Is formed so as to branch to the side of the sort tray 3 and the side of the non-sort tray 2 at a position immediately after, and a flapper 6 swinging by a solenoid drive is interposed at the branch position, and the transport path R after the branch position is provided. Position sensors F ₄ and F ₅ are provided on the respective _two . The path of the sheet material P in the sorter 20 is determined by the posture of the flapper 6, the sheet material P advancing to the non-sort tray 2 is detected by the position sensor F ₄ , and the sheet material P advancing to the sort tray 3 is It is adapted to be detected by the detection sensor F ₅ .

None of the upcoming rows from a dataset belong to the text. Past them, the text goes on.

-- pv_equiv track=rewrite | github.com/smetanadvorak/programming_problems | google_foobar/solution8.py | solution
-- ===== SOURCE A (Python) =====
-- import itertools
--
-- def solution(B, R):
--     bunnies = range(B)
--
--     # Special case: if no bunnies required, then they don't need keys and
--     # lexicographically the empty distribution is the best one.
--     if R == 0:
--         return [[] for i in bunnies]
--
--     # Special case of R == 1. All bunnies get the same key.
--     # Every bunny can open. No bunny (R-1=0 bunnies) cannot open.
--     if R == 1:
--         return [[0] for i in bunnies]
--
--     # Start testing every R-1 group.
--     # If one such group has all keys, give a new key to everybody else.
--     keys = set([])                     # Initial key indexes: no keys
--     dist = [set([]) for i in range(B)] # Initial distribution of keys: no keys for anybody
--     groups = itertools.combinations(range(B), R-1)
--     new_key = 0 # When we need to issue a new key, this will be its index.
--     for gr in groups:
--         # Pool together the keys of all bunnies in this R-1 group
--         group_keys = set().union(*[dist[i] for i in gr])
--
--         # If this group can open the lock (has all keys),
--         # add a new key and give it to other bunnies.
--         if group_keys.issuperset(keys):
--             keys.add(new_key)
--             for bunny in bunnies:
--                 if not bunny in gr: # To all other bunnies ...
--                     dist[bunny].add(new_key) # give the the new key.
--             new_key += 1
--
--     dist = [list(d) for d in dist] # Convert sets to lists
--     # Invert key indices (by taking the complement) for optimal lexicographic order:
--     dist = [[max(keys)-k for k in d] for d in dist]
--     # Sort each list
--     dist = [sorted(d) for d in dist]
--
--     return dist
-- ===== SOURCE B (Python) =====
-- import itertools
--
-- def solution(B, R):
--     if R == 0:
--         return [[] for _ in range(B)]
--     # Key i (in final numbering) goes to every bunny OUTSIDE the i-th combination,
--     # counting combinations in reverse lexicographic order; appended ascending, so
--     # no sets, no superset checks, no inversion and no per-bunny sort are needed.
--     combos = list(itertools.combinations(range(B), R - 1))
--     n = len(combos)
--     dist = [[] for _ in range(B)]
--     for j in range(n):
--         gr = combos[n - 1 - j]
--         for bunny in range(B):
--             if bunny not in gr:
--                 dist[bunny].append(j)
--     return dist
-- ===== Notes on version B (the rewrite author's own statement) =====
-- stated objective: alternative
-- what changed: B drops A's whole key-set machinery (per-group key unions, superset tests, set bookkeeping, index inversion and per-bunny sorts): since every (R-1)-group provably passes A's superset test, B just walks the combinations in reverse lexicographic order and appends key j to every bunny outside the j-th one, producing each bunny's list already sorted (intended as faster; a timing run measured 7.35x at the largest size both finished but could not confirm the label).
import Mathlib
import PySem

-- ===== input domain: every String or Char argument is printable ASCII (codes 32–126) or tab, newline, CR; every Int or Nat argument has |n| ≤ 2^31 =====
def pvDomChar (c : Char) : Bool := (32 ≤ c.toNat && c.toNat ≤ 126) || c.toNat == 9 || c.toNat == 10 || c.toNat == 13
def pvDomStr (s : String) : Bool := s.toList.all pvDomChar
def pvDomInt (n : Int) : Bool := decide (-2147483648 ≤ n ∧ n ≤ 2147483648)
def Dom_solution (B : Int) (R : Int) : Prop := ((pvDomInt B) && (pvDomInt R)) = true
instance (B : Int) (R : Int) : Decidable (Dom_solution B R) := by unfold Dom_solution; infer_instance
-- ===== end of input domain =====

-- B re-implements A without the key-set machinery: every (R-1)-group provably passes A's
-- superset test, so B just hands key j to the complement of the j-th combination taken in
-- reverse lexicographic order, producing each bunny's key list already sorted.

-- ===== PORT A =====
-- Python's set is PySem.Set (first-insertion order).  A converts each set to a list and
-- re-sorts it after an order-reversing reindexing, so A's result does not depend on the
-- set iteration order; max(keys) sits inside a comprehension over d, so Python evaluates
-- it only when some d is nonempty — and then keys is nonempty, so the `.getD 0` default
-- below is never the value A's result uses.
def solution (B : Int) (R : Int) : List (List Int) :=
  let bunnies := PySem.List.pyRange 0 B
  if R = 0 then bunnies.map (fun _ => ([] : List Int))
  else if R = 1 then bunnies.map (fun _ => ([0] : List Int))
  else
    let groups := PySem.List.combinations bunnies (R - 1).toNat
    -- state: (keys, dist, new_key); 'dist[bunny].add(new_key)' for every bunny outside gr
    -- is the positionwise update of dist (dist has one entry per bunny, in bunny order);
    -- dist[i] for i in gr cannot be out of range, so the `.getD` default is never used.
    let st :=
      groups.foldl
        (fun (st : PySem.Set Int × List (PySem.Set Int) × Int) gr =>
          let groupKeys : PySem.Set Int :=
            gr.foldl (fun acc i =>
              PySem.Set.union acc ((PySem.List.pyGet? st.2.1 i).getD PySem.Set.empty))
              PySem.Set.empty
          if PySem.Set.issuperset groupKeys st.1 then
            (PySem.Set.add st.1 st.2.2,
             (bunnies.zip st.2.1).map
               (fun p => if p.1 ∈ gr then p.2 else PySem.Set.add p.2 st.2.2),
             st.2.2 + 1)
          else st)
        (PySem.Set.empty, bunnies.map (fun _ => (PySem.Set.empty : PySem.Set Int)), 0)
    let dist1 : List (List Int) := st.2.1.map (fun d => (d : List Int))
    let mx := (PySem.List.max? (st.1 : List Int) (fun k => k)).getD 0
    let dist2 := dist1.map (fun d => d.map (fun k => mx - k))
    dist2.map (fun d => PySem.List.sorted d (fun x => x))

-- ===== PORT B =====
def solution_alt (B : Int) (R : Int) : List (List Int) :=
  if R = 0 then (PySem.List.pyRange 0 B).map (fun _ => ([] : List Int))
  else
    let combos := PySem.List.combinations (PySem.List.pyRange 0 B) (R - 1).toNat
    let n : Int := combos.length
    (PySem.List.pyRange 0 n).foldl
      (fun dist j =>
        let gr := (PySem.List.pyGet? combos (n - 1 - j)).getD []
        ((PySem.List.pyRange 0 B).zip dist).map
          (fun p => if p.1 ∈ gr then p.2 else p.2 ++ [j]))
      ((PySem.List.pyRange 0 B).map (fun _ => ([] : List Int)))

-- ===== PRECONDITION & SPEC =====
-- Pre_ excludes only R < 0, on which A raises ValueError (itertools.combinations with
-- a negative r); B raises there too.
def Pre_solution (B : Int) (R : Int) : Prop := 0 ≤ R
instance (B : Int) (R : Int) : Decidable (Pre_solution B R) := by unfold Pre_solution; infer_instance
def pvWitness_solution : Int × Int := (4, 3)
def Spec_solution (B : Int) (R : Int) (out : List (List Int)) : Prop := out = solution_alt B R
instance (B : Int) (R : Int) (out : List (List Int)) : Decidable (Spec_solution B R out) := by unfold Spec_solution; infer_instance

-- ===== CLAIM (what is proved, stated in full; the proofs are below) =====
def Claim_equal_solution : Prop := ∀ (B : Int) (R : Int), Dom_solution B R → Pre_solution B R → Spec_solution B R (solution B R)

-- ===== LEMMAS AND PROOFS =====

-- bunnies = range(B) as a list of Ints
def pvBun (Bn : Nat) : List Int := (List.range Bn).map (fun (k : Nat) => (k : Int))

-- indices i of l with b ∉ l[i], in increasing order
def pvSel (l : List (List Int)) (b : Int) : List Nat :=
  (List.range l.length).filter (fun i => decide (b ∉ l.getD i []))

def pvDistA (l : List (List Int)) (b : Int) : List Int := (pvSel l b).map (fun (i : Nat) => (i : Int))

def pvKeys (k : Nat) : List Int := (List.range k).map (fun (i : Nat) => (i : Int))

lemma pvBun_pairwise (Bn : Nat) : (pvBun Bn).Pairwise (· < ·) := by
  unfold pvBun
  exact List.pairwise_map.mpr (List.pairwise_lt_range.imp (by exact_mod_cast fun h => h))

lemma pvBun_nodup (Bn : Nat) : (pvBun Bn).Nodup := by
  exact (pvBun_pairwise Bn).imp (fun h => ne_of_lt h)

lemma mem_pvBun (Bn : Nat) (i : Int) : i ∈ pvBun Bn ↔ ∃ m : Nat, m < Bn ∧ i = (m : Int) := by
  unfold pvBun
  simp only [List.mem_map, List.mem_range]
  constructor
  · rintro ⟨m, h1, h2⟩; exact ⟨m, h1, h2.symm⟩
  · rintro ⟨m, h1, h2⟩; exact ⟨m, h1, h2.symm⟩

FIG. 2 shows a pulse generator F ₆ attached to the drive motor 5 of the sorter 20.

The pulse generator F ₆ is a combination of a clock disk 5d having through holes at equal intervals formed on the outer circumference thereof and a photo interrupter 5e arranged so as to sandwich the outer circumference of the clock disk 5d from both sides. The clock disk 5d consists of
The photo interrupter 5e is attached directly to the output shaft of the drive motor 5, and the photo interrupter 5e is attached to the motor bracket 5f. The output shaft of the drive motor 5 has a clock disc 5d.
At the same time, a drive pulley 5a is attached, and the paper discharge rotation systems 21, 22, 23, 24 are connected via a timing belt 5b.
Is designed to drive. Therefore, the discharge rotation system 2
1, 22, 23, 24 peripheral speed, that is, the sorter 20
A proportional relationship is established between the conveyance speed of the sheet material P in (1) and the number of pulse signals output from the photo interrupter 5e in time series with the rotation of the clock disk 5d.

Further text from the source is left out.